[Stored data entries]
- Opening Delimiter -

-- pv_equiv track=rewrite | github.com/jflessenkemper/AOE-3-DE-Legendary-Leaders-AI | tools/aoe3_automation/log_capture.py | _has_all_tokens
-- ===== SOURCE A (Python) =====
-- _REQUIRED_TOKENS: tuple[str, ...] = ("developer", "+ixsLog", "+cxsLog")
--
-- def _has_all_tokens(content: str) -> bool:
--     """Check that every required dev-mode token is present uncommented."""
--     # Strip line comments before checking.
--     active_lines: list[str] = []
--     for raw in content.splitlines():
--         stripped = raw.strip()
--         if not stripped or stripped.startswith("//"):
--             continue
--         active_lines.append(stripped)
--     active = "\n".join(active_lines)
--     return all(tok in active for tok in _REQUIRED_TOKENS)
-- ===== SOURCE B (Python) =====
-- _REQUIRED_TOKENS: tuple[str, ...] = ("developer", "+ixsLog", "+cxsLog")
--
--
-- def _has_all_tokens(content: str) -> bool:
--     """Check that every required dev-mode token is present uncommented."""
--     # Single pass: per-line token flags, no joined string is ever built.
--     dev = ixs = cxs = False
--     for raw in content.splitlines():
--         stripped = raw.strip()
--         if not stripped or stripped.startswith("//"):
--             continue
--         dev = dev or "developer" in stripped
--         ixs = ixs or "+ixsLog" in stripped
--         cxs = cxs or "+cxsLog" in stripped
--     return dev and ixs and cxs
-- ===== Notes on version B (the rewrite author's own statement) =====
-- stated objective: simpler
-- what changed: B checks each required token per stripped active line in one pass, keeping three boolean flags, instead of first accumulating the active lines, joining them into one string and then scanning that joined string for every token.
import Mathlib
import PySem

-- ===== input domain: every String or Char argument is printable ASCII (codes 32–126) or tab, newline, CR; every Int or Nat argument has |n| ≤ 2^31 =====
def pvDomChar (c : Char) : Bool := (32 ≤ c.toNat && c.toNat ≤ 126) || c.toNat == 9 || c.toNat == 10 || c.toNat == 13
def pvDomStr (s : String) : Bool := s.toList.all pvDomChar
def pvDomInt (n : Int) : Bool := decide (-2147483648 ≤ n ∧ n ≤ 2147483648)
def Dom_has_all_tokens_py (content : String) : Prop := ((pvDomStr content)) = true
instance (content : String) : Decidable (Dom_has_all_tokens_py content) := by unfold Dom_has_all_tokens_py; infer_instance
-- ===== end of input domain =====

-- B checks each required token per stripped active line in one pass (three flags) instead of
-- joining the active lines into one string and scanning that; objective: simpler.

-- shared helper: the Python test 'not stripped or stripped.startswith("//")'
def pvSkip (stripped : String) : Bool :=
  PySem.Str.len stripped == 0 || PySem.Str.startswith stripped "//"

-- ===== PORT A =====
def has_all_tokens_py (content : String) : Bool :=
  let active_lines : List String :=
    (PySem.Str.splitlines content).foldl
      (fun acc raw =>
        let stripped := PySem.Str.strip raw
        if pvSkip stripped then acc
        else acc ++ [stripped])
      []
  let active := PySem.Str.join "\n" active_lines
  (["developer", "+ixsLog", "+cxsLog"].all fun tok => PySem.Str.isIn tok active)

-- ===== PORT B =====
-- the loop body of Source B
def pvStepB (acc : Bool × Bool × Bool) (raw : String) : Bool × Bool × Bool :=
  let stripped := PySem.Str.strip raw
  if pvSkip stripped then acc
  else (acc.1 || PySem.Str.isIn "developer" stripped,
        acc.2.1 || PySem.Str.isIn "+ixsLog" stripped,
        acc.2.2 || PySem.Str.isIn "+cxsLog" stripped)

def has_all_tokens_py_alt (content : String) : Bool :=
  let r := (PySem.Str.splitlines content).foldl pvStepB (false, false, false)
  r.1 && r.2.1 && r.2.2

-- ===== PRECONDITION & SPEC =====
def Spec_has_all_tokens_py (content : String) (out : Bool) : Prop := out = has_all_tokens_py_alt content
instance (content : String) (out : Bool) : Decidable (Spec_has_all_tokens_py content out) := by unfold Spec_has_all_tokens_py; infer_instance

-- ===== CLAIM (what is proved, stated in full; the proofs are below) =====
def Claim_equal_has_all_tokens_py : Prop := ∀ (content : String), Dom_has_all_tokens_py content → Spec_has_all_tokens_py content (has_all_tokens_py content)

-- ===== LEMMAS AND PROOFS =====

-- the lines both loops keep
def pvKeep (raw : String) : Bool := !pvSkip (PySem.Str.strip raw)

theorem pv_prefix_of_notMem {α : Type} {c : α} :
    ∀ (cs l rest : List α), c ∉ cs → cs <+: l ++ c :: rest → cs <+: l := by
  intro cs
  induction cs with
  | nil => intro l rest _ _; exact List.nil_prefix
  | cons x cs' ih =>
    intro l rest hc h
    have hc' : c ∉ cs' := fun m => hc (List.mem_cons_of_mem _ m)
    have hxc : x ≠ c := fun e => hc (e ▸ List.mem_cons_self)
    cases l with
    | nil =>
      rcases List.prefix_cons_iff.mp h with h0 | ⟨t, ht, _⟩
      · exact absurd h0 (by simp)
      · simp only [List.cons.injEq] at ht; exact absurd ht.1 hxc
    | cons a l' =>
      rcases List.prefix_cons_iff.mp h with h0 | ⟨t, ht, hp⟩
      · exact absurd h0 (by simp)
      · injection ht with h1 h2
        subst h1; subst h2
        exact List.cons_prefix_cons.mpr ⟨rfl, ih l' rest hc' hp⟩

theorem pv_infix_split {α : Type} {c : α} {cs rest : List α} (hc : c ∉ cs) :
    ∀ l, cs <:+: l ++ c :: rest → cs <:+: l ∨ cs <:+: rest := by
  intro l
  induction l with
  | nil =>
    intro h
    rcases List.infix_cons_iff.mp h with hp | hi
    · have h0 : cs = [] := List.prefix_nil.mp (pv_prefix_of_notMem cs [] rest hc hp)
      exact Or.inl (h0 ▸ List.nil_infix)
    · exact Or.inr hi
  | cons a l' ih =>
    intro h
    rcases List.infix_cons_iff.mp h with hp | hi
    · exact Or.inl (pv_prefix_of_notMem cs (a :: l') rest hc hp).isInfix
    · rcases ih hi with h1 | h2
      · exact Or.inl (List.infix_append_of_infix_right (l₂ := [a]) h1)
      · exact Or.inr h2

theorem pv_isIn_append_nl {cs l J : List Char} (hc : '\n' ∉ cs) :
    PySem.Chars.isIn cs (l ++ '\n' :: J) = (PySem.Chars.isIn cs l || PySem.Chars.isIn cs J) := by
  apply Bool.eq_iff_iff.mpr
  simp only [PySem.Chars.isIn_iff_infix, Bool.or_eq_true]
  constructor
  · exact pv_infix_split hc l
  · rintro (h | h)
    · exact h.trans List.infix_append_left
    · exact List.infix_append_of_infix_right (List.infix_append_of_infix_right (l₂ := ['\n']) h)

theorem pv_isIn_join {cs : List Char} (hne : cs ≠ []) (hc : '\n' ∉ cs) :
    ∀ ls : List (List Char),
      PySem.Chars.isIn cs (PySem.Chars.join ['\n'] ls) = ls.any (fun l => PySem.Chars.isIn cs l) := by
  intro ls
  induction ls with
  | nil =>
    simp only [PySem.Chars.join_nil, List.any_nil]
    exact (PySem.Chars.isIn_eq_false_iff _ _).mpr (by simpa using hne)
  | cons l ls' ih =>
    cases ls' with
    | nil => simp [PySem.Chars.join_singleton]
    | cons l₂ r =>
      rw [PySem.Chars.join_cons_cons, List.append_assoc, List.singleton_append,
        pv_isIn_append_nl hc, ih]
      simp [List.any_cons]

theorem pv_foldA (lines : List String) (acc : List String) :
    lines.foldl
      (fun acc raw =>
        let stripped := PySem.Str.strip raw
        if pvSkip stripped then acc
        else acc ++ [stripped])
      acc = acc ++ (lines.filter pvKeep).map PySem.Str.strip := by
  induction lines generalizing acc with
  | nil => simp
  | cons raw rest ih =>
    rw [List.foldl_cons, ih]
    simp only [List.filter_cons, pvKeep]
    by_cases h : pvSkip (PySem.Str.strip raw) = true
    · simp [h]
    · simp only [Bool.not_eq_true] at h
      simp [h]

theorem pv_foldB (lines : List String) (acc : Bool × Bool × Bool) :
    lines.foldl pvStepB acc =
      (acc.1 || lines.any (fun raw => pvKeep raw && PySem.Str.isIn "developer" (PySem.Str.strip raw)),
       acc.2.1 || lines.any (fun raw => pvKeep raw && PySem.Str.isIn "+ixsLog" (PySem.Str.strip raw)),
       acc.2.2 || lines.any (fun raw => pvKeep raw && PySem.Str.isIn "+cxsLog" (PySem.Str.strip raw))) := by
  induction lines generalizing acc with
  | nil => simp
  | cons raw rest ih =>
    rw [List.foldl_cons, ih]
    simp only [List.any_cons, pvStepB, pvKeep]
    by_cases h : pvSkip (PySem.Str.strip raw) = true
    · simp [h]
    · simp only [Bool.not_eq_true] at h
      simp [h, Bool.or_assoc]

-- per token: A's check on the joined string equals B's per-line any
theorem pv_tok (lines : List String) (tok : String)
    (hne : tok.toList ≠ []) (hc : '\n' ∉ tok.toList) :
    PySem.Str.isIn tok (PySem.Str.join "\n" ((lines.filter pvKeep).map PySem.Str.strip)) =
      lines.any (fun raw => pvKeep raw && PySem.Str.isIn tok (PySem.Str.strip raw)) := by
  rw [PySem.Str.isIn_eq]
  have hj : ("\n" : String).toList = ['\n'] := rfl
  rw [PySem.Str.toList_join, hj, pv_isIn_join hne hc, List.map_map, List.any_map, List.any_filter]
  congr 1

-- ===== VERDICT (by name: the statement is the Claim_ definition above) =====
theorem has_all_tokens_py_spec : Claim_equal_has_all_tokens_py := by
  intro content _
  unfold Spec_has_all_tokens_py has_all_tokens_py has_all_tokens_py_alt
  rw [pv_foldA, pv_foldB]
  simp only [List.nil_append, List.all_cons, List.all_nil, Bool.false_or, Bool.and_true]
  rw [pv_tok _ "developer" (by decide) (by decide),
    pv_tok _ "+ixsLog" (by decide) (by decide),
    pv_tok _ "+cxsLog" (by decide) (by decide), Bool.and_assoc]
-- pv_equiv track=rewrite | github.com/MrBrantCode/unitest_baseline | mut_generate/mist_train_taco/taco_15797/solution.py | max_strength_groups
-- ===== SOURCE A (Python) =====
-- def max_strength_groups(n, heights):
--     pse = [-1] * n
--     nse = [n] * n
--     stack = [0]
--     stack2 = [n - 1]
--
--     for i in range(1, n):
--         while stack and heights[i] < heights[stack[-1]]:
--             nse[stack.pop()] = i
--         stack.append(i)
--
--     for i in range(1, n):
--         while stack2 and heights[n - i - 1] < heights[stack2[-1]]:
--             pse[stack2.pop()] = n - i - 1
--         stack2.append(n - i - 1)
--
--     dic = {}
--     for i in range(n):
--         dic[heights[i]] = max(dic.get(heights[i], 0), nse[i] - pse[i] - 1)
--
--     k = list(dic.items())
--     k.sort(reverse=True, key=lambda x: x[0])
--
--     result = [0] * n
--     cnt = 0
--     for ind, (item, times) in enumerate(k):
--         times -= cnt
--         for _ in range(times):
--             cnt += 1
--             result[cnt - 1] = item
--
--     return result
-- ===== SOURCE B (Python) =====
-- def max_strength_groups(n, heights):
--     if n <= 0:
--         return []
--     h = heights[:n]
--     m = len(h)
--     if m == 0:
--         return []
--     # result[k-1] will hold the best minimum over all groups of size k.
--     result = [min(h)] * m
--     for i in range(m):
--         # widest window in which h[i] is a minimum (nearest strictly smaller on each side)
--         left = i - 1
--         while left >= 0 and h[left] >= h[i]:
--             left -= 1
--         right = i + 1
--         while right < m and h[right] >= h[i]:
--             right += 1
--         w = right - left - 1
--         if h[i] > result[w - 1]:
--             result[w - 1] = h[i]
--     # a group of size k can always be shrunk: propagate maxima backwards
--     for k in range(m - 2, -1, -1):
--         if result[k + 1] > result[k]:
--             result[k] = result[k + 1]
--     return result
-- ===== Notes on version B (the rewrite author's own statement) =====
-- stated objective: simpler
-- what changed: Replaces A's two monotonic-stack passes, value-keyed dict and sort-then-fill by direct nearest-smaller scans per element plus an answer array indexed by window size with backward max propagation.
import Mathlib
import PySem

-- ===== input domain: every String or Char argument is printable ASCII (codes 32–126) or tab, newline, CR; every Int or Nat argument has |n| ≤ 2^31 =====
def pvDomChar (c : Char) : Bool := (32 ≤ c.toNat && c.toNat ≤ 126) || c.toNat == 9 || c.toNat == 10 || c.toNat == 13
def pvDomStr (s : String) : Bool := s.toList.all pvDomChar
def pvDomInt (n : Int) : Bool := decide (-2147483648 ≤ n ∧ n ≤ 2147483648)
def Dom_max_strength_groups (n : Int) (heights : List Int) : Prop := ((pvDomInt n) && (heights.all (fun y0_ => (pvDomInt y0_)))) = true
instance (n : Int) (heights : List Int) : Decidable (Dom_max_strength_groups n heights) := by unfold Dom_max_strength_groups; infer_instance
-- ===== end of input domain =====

- Closing Delimiter -
- Opening Delimiter -

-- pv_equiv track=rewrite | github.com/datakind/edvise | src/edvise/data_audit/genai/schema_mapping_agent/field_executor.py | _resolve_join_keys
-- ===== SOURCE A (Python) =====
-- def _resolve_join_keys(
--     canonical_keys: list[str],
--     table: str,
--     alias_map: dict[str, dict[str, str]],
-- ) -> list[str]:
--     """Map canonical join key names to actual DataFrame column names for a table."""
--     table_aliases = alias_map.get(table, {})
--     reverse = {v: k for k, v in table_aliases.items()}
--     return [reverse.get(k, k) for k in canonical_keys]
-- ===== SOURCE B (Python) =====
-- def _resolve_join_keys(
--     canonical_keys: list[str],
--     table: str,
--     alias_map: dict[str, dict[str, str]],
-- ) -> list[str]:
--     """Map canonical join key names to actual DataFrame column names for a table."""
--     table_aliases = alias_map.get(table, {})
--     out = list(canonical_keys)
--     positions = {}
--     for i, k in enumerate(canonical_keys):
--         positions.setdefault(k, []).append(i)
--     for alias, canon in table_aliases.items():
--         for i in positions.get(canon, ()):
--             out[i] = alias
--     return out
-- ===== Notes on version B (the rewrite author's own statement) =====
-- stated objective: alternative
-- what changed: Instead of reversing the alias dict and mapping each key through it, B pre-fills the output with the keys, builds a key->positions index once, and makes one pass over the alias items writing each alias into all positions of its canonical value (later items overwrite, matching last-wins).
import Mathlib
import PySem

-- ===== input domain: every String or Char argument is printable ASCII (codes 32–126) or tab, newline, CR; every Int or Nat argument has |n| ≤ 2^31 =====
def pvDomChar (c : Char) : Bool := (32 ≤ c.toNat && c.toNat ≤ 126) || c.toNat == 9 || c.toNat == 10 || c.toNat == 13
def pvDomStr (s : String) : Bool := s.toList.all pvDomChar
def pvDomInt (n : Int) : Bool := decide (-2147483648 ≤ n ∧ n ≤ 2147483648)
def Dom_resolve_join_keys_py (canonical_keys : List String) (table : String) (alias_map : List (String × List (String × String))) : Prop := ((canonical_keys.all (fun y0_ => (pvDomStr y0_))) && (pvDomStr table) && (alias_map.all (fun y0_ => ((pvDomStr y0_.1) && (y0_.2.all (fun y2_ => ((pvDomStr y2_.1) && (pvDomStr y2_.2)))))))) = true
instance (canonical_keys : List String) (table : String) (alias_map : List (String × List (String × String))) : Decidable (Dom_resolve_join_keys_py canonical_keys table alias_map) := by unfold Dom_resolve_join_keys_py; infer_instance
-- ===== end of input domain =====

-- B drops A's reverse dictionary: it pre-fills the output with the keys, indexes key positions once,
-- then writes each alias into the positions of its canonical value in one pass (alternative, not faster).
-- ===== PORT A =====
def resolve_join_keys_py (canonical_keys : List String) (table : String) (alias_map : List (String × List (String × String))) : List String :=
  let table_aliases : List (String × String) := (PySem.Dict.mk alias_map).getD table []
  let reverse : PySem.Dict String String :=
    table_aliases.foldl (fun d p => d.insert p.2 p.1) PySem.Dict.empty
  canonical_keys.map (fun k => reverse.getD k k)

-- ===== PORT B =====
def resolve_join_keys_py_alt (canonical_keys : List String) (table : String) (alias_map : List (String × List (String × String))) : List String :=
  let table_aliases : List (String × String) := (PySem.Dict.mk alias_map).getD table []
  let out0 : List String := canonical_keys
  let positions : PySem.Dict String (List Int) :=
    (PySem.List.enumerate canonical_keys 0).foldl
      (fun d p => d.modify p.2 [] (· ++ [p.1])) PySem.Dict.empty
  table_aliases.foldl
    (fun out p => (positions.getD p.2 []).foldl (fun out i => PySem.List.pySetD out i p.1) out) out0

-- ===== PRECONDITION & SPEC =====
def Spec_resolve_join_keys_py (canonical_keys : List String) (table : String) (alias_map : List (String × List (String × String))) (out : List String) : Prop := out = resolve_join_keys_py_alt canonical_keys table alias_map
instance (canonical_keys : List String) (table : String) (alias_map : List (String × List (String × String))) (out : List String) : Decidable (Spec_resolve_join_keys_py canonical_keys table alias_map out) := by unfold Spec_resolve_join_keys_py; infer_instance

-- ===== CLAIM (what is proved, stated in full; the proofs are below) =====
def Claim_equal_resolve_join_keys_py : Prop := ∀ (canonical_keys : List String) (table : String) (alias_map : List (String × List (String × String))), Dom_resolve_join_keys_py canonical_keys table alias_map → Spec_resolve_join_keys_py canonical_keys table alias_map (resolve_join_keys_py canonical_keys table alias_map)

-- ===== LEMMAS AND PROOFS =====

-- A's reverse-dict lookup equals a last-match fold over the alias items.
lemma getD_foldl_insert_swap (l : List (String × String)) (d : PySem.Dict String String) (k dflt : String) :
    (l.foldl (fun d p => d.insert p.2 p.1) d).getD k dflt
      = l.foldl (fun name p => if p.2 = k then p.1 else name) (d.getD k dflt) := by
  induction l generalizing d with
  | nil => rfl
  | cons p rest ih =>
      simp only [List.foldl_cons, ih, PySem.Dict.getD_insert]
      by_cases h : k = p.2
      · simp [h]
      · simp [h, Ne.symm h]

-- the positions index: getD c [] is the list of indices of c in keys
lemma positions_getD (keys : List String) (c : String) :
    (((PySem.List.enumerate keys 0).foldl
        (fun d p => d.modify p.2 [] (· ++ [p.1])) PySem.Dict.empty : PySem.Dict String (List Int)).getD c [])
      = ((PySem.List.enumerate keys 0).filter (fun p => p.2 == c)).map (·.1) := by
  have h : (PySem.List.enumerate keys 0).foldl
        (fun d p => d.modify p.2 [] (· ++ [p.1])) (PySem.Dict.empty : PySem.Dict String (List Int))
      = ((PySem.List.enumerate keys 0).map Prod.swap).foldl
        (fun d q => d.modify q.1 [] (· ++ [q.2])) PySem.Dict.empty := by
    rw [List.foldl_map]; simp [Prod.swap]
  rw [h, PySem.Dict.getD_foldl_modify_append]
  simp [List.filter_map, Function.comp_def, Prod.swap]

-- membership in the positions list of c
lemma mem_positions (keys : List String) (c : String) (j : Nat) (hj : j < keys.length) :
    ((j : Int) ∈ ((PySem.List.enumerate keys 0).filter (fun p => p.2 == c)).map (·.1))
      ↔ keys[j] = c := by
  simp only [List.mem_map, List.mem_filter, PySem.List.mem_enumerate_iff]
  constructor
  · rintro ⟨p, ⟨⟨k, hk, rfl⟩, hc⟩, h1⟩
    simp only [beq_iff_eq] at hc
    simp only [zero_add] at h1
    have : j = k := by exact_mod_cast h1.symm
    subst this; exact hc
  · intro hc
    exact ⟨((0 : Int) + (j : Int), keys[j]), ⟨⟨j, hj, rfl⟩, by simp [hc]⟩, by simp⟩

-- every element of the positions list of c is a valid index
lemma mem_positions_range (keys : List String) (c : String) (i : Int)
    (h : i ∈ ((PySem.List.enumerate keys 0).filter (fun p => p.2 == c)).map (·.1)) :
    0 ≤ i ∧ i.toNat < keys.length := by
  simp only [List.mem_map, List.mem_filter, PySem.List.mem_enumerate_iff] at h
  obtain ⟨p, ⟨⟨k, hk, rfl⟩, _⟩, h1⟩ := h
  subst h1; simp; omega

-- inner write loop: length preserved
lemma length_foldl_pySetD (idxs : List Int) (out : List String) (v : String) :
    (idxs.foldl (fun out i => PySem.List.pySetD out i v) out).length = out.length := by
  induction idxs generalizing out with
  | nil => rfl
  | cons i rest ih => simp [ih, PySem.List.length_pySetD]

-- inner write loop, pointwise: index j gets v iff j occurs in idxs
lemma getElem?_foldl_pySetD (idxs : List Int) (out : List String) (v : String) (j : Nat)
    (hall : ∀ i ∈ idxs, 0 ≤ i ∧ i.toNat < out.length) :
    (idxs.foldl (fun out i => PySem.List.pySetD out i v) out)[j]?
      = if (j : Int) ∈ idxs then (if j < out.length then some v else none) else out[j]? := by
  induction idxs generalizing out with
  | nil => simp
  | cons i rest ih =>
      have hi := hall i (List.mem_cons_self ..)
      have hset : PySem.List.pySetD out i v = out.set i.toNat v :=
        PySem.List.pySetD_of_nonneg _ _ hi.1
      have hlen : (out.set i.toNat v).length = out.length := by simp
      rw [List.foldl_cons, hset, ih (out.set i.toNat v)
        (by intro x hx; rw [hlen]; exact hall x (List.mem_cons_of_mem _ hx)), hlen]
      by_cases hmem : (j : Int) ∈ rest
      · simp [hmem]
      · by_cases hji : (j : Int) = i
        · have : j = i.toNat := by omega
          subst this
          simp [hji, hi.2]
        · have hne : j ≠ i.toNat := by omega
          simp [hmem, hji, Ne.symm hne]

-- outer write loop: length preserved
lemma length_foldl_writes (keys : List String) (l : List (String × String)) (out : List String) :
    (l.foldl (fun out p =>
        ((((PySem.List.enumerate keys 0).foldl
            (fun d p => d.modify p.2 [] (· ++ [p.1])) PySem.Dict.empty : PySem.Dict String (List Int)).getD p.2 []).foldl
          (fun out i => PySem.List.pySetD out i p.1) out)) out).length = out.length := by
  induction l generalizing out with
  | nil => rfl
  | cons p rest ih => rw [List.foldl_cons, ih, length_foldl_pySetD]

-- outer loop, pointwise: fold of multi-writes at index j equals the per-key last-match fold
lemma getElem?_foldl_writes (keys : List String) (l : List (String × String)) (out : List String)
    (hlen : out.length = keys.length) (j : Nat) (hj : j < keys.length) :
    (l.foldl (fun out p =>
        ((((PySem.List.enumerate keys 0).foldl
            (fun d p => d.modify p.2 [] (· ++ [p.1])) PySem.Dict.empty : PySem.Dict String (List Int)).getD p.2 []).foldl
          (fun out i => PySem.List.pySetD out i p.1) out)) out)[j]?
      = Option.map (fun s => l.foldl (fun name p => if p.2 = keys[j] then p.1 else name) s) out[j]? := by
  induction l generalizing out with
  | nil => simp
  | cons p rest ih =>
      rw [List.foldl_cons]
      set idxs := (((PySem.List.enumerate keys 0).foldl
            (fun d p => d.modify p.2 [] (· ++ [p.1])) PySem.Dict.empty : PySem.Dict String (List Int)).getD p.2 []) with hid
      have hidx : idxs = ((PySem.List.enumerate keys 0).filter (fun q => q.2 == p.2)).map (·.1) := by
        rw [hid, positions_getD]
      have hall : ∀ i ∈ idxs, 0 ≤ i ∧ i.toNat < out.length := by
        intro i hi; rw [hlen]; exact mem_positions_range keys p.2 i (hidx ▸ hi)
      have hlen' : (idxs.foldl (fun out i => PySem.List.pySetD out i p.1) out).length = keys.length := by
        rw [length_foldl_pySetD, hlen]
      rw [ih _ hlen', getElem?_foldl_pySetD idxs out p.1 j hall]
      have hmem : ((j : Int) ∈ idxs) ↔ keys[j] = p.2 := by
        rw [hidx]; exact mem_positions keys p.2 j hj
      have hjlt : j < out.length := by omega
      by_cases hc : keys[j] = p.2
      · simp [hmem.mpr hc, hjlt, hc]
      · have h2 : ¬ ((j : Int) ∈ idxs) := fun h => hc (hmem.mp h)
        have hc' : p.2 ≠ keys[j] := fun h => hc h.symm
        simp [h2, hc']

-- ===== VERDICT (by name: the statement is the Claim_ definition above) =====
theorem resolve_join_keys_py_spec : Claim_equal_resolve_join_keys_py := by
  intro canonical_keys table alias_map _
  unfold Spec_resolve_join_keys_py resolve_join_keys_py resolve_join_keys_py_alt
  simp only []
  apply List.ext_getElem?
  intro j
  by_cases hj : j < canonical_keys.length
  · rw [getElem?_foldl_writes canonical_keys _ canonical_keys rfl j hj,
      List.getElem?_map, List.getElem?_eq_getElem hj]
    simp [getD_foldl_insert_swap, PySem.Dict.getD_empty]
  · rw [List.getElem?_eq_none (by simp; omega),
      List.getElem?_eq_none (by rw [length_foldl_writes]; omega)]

- Closing Delimiter -

● The task: Word for word, restate the lines above from the line containing "tools/aoe3_automation/log_capture.py | _has_all_tokens" through the line containing "tok in _REQUIRED_TOKENS)", with both included and nothing else.

● Result:
-- pv_equiv track=rewrite | github.com/jflessenkemper/AOE-3-DE-Legendary-Leaders-AI | tools/aoe3_automation/log_capture.py | _has_all_tokens
-- ===== SOURCE A (Python) =====
-- _REQUIRED_TOKENS: tuple[str, ...] = ("developer", "+ixsLog", "+cxsLog")
--
-- def _has_all_tokens(content: str) -> bool:
--     """Check that every required dev-mode token is present uncommented."""
--     # Strip line comments before checking.
--     active_lines: list[str] = []
--     for raw in content.splitlines():
--         stripped = raw.strip()
--         if not stripped or stripped.startswith("//"):
--             continue
--         active_lines.append(stripped)
--     active = "\n".join(active_lines)
--     return all(tok in active for tok in _REQUIRED_TOKENS)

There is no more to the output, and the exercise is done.